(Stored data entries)
#####
-- pv_equiv track=rewrite | github.com/BjornRo/advent_of_code | 2023/draft/d21.py | expand_chart
-- ===== SOURCE A (Python) =====
-- def expand_chart(graph):
--     start_row, start_col = next(((i, j) for i, r in enumerate(graph[1:-1]) for j, s in enumerate(r[1:-1]) if s == 2))
--     start_row += len(graph[1:-1])
--     start_col += len(graph[1:-1][0][1:-1])
--     pad = [0]
--     exp_chart = [pad + [int(c >= 1) for c in r[1:-1] * 3] + pad for r in graph[1:-1] * 3]
--     exp_chart = [pad * len(exp_chart[0])] + exp_chart + [pad * len(exp_chart[0])]
--     exp_chart[start_row + 1][start_col + 1] = 2
--     return exp_chart
-- ===== SOURCE B (Python) =====
-- def expand_chart(graph):
--     inner_rows = graph[1:-1]
--     H = len(inner_rows)
--     W = len(inner_rows[0][1:-1])
--     out = [[0] * (3 * W + 2) for _ in range(3 * H + 2)]
--     start = None
--     for i, row in enumerate(inner_rows):
--         for j, v in enumerate(row[1:-1]):
--             if v >= 1:
--                 for oi in (i + 1, i + 1 + H, i + 1 + 2 * H):
--                     for oj in (j + 1, j + 1 + W, j + 1 + 2 * W):
--                         out[oi][oj] = 1
--             if v == 2 and start is None:
--                 start = (i, j)
--     sr, sc = start
--     out[sr + H + 1][sc + W + 1] = 2
--     return out
-- ===== Notes on version B (the rewrite author's own statement) =====
-- stated objective: alternative
-- what changed: B replaces A's dense construction by replication and concatenation (rows*3, row-slices*3, pad lists) with a sparse scatter: it preallocates an all-zero (3H+2)x(3W+2) grid and, in one pass over the inner cells, stamps a 1 at the nine tiled positions of every nonzero cell and records the first 2 for the final start write.
import Mathlib
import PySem

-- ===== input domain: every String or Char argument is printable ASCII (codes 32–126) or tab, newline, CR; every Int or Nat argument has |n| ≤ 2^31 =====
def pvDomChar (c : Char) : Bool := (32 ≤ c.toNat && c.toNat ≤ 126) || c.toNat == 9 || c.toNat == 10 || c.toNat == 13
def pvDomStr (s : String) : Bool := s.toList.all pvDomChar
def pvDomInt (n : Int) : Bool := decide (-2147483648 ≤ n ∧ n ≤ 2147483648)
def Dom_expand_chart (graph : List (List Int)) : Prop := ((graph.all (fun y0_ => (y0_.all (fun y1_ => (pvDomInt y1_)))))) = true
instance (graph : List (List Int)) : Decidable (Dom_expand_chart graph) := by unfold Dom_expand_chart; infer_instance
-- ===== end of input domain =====

-- B builds the tiled padded grid by stamping 1s into a preallocated zero grid (sparse scatter, one pass over inner cells) instead of A's replication and concatenation; proved equal on rectangular grids with a start cell.

-- ===== PORT A =====
-- the inner generator 'for j, s in enumerate(r[1:-1]) if s == 2'
def pvFindCol : List Int → Nat → Option Nat
  | [], _ => none
  | c :: cs, j => if c = 2 then some j else pvFindCol cs (j + 1)

-- 'next(((i, j) for i, r in enumerate(graph[1:-1]) for j, s in enumerate(r[1:-1]) if s == 2))'
def pvFindStart : List (List Int) → Nat → Option (Nat × Nat)
  | [], _ => none
  | r :: rs, i =>
    match pvFindCol (PySem.List.slice r (some 1) (some (-1))) 0 with
    | some j => some (i, j)
    | none => pvFindStart rs (i + 1)

def expand_chart (graph : List (List Int)) : List (List Int) :=
  let inner := PySem.List.slice graph (some 1) (some (-1))
  match pvFindStart inner 0 with
  | none => []  -- Python raises StopIteration here: outside Pre_
  | some (i, j) =>
    let start_row := i + inner.length
    match inner with
    | [] => []  -- unreachable (a start was found in some row of inner)
    | r0 :: _ =>
      let start_col := j + (PySem.List.slice r0 (some 1) (some (-1))).length
      let pad : List Int := [0]
      -- [pad + [int(c >= 1) for c in r[1:-1] * 3] + pad for r in graph[1:-1] * 3]
      let exp1 := (inner ++ inner ++ inner).map (fun r =>
        pad ++ ((PySem.List.slice r (some 1) (some (-1)) ++ PySem.List.slice r (some 1) (some (-1)) ++ PySem.List.slice r (some 1) (some (-1))).map (fun c => if 1 ≤ c then (1 : Int) else 0)) ++ pad)
      match exp1 with
      | [] => []  -- unreachable (inner is nonempty)
      | e0 :: _ =>
        let z := List.replicate e0.length (0 : Int)
        let g := [z] ++ exp1 ++ [z]
        -- exp_chart[start_row + 1][start_col + 1] = 2 (in range on every input satisfying Pre_)
        g.modify (start_row + 1) (fun row => row.set (start_col + 1) 2)

-- ===== PORT B =====
-- 'enumerate(xs)' with a Nat counter (indices here are always the nonnegative positions)
def pvEnum {α : Type} : List α → Nat → List (Nat × α)
  | [], _ => []
  | x :: xs, k => (k, x) :: pvEnum xs (k + 1)

-- the two innermost loops: 'for oi in (…): for oj in (…): out[oi][oj] = 1'
def pvStampRow (out : List (List Int)) (ois ojs : List Nat) : List (List Int) :=
  ois.foldl (fun o oi => ojs.foldl (fun o oj => o.modify oi (fun r => r.set oj 1)) o) out

-- one iteration of the 'for j, v in enumerate(row[1:-1])' body, state = (out, start)
def pvCellStep (H W i : Nat) (st : List (List Int) × Option (Nat × Nat)) (jv : Nat × Int) :
    List (List Int) × Option (Nat × Nat) :=
  let o := if 1 ≤ jv.2 then
      pvStampRow st.1 [i + 1, i + 1 + H, i + 1 + 2 * H] [jv.1 + 1, jv.1 + 1 + W, jv.1 + 1 + 2 * W]
    else st.1
  let s := if jv.2 = 2 ∧ st.2 = none then some (i, jv.1) else st.2
  (o, s)

def expand_chart_alt (graph : List (List Int)) : List (List Int) :=
  let innerRows := PySem.List.slice graph (some 1) (some (-1))
  let H := innerRows.length
  match innerRows with
  | [] => []  -- 'inner_rows[0]' raises IndexError here: outside Pre_
  | r0 :: _ =>
    let W := (PySem.List.slice r0 (some 1) (some (-1))).length
    let out0 := List.replicate (3 * H + 2) (List.replicate (3 * W + 2) (0 : Int))
    let res := (pvEnum innerRows 0).foldl
      (fun st ir =>
        (pvEnum (PySem.List.slice ir.2 (some 1) (some (-1))) 0).foldl (pvCellStep H W ir.1) st)
      (out0, none)
    match res.2 with
    | none => []  -- 'sr, sc = start' raises TypeError on None here: outside Pre_
    | some (sr, sc) => res.1.modify (sr + H + 1) (fun row => row.set (sc + W + 1) 2)

-- ===== PRECONDITION & SPEC =====
-- Pre_ excludes non-rectangular grids (on which A's ragged tiled row lengths and start-write
-- position are accidents of row-by-row replication, and A may also raise IndexError) and grids
-- with no 2 strictly inside the border, on which A raises StopIteration and B TypeError.
def Pre_expand_chart (graph : List (List Int)) : Prop :=
  (∀ r ∈ graph, r.length = (graph.headD []).length) ∧
  (∃ r ∈ PySem.List.slice graph (some 1) (some (-1)), (2:Int) ∈ PySem.List.slice r (some 1) (some (-1)))
instance (graph : List (List Int)) : Decidable (Pre_expand_chart graph) := by
  unfold Pre_expand_chart; infer_instance

def pvWitness_expand_chart : List (List Int) := [[0, 0, 0], [0, 2, 0], [0, 0, 0]]

def Spec_expand_chart (graph : List (List Int)) (out : List (List Int)) : Prop := out = expand_chart_alt graph
instance (graph : List (List Int)) (out : List (List Int)) : Decidable (Spec_expand_chart graph out) := by unfold Spec_expand_chart; infer_instance

-- ===== CLAIM (what is proved, stated in full; the proofs are below) =====
def Claim_equal_expand_chart : Prop := ∀ (graph : List (List Int)), Dom_expand_chart graph → Pre_expand_chart graph → Spec_expand_chart graph (expand_chart graph)

-- ===== LEMMAS AND PROOFS =====

-- proof-level reference grid: the gather (per-cell) description both ports are compared with
def pvRef (graph : List (List Int)) : List (List Int) :=
  let g1 := PySem.List.slice graph (some 1) (some (-1))
  let inner := g1.map (fun row =>
    (PySem.List.slice row (some 1) (some (-1))).map (fun c => if 1 ≤ c then (1 : Int) else 0))
  let H := inner.length
  match inner with
  | [] => []
  | row0 :: _ =>
    let W := row0.length
    match pvFindStart g1 0 with
    | none => []
    | some (sr, sc) =>
      let out := (List.range (3 * H + 2)).map (fun i =>
        (List.range (3 * W + 2)).map (fun j =>
          if i = 0 ∨ i = 3 * H + 1 ∨ j = 0 ∨ j = 3 * W + 1 then (0 : Int)
          else (inner.getD ((i - 1) % H) []).getD ((j - 1) % W) 0))
      out.modify (sr + H + 1) (fun row => row.set (sc + W + 1) 2)

theorem pv_slice11 {α : Type} (xs : List α) :
    PySem.List.slice xs (some 1) (some (-1)) = xs.tail.dropLast := by
  simp [PySem.List.slice, PySem.List.clampIdx]
  rcases xs with _ | ⟨a, t⟩
  · simp
  · simp [List.dropLast_eq_take]

theorem pv_tile {α : Type} (l : List α) (k : Nat) (hk : k < 3 * l.length) :
    (l ++ l ++ l)[k]? = l[k % l.length]? := by
  have hn : 0 < l.length := by omega
  by_cases h1 : k < l.length
  · rw [List.getElem?_append_left (by simp; omega), List.getElem?_append_left h1,
      Nat.mod_eq_of_lt h1]
  · by_cases h2 : k < 2 * l.length
    · rw [List.getElem?_append_left (by simp; omega), List.getElem?_append_right (by omega),
        Nat.mod_eq_sub_mod (by omega), Nat.mod_eq_of_lt (by omega)]
    · rw [List.getElem?_append_right (by simp; omega),
        Nat.mod_eq_sub_mod (by omega), Nat.mod_eq_sub_mod (by omega), Nat.mod_eq_of_lt (by omega)]
      congr 1
      simp
      omega

theorem pv_row (s : List Int) (W : Nat) (f : Int → Int) (hs : s.length = W) (hW : 0 < W) :
    ([(0:Int)] ++ ((s ++ s ++ s).map f) ++ [0])
      = (List.range (3 * W + 2)).map (fun j =>
          if j = 0 ∨ j = 3 * W + 1 then (0:Int) else (s.map f).getD ((j - 1) % W) 0) := by
  have hlen : ([(0:Int)] ++ ((s ++ s ++ s).map f)).length = 3 * W + 1 := by simp [hs]; omega
  apply List.ext_getElem?
  intro j
  rw [List.getElem?_map]
  by_cases hj : j < 3 * W + 2
  · rw [List.getElem?_range hj]
    simp only [Option.map_some]
    rcases Nat.eq_zero_or_pos j with rfl | hj1
    · simp
    by_cases hj2 : j = 3 * W + 1
    · rw [List.getElem?_append_right (by omega), hlen, hj2]
      simp
    · have hmid : j - 1 < 3 * W := by omega
      rw [List.getElem?_append_left (by omega), List.getElem?_append_right (by simp; omega)]
      simp only [List.length_cons, List.length_nil]
      rw [List.map_append, List.map_append]
      rw [pv_tile (s.map f) (j - 1) (by simp [hs]; omega),
        show (List.map f s).length = W by simp [hs]]
      have hin : (j - 1) % W < W := Nat.mod_lt _ hW
      rw [if_neg (by omega : ¬ (j = 0 ∨ j = 3 * W + 1)),
        List.getElem?_eq_getElem (show (j - 1) % W < (List.map f s).length by simp [hs]; omega)]
      simp
      rw [List.getElem?_eq_getElem (show (j - 1) % W < s.length by omega)]
      simp
  · rw [List.getElem?_eq_none (by simp [hs]; omega), List.getElem?_eq_none (by simp; omega)]
    simp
#####
Problem requirements » Send back the lines of the records word for word, from the very first through the line containing "exp_chart + [pad * len(exp_chart[0])]".

Problem solution »
-- pv_equiv track=rewrite | github.com/BjornRo/advent_of_code | 2023/draft/d21.py | expand_chart
-- ===== SOURCE A (Python) =====
-- def expand_chart(graph):
--     start_row, start_col = next(((i, j) for i, r in enumerate(graph[1:-1]) for j, s in enumerate(r[1:-1]) if s == 2))
--     start_row += len(graph[1:-1])
--     start_col += len(graph[1:-1][0][1:-1])
--     pad = [0]
--     exp_chart = [pad + [int(c >= 1) for c in r[1:-1] * 3] + pad for r in graph[1:-1] * 3]
--     exp_chart = [pad * len(exp_chart[0])] + exp_chart + [pad * len(exp_chart[0])]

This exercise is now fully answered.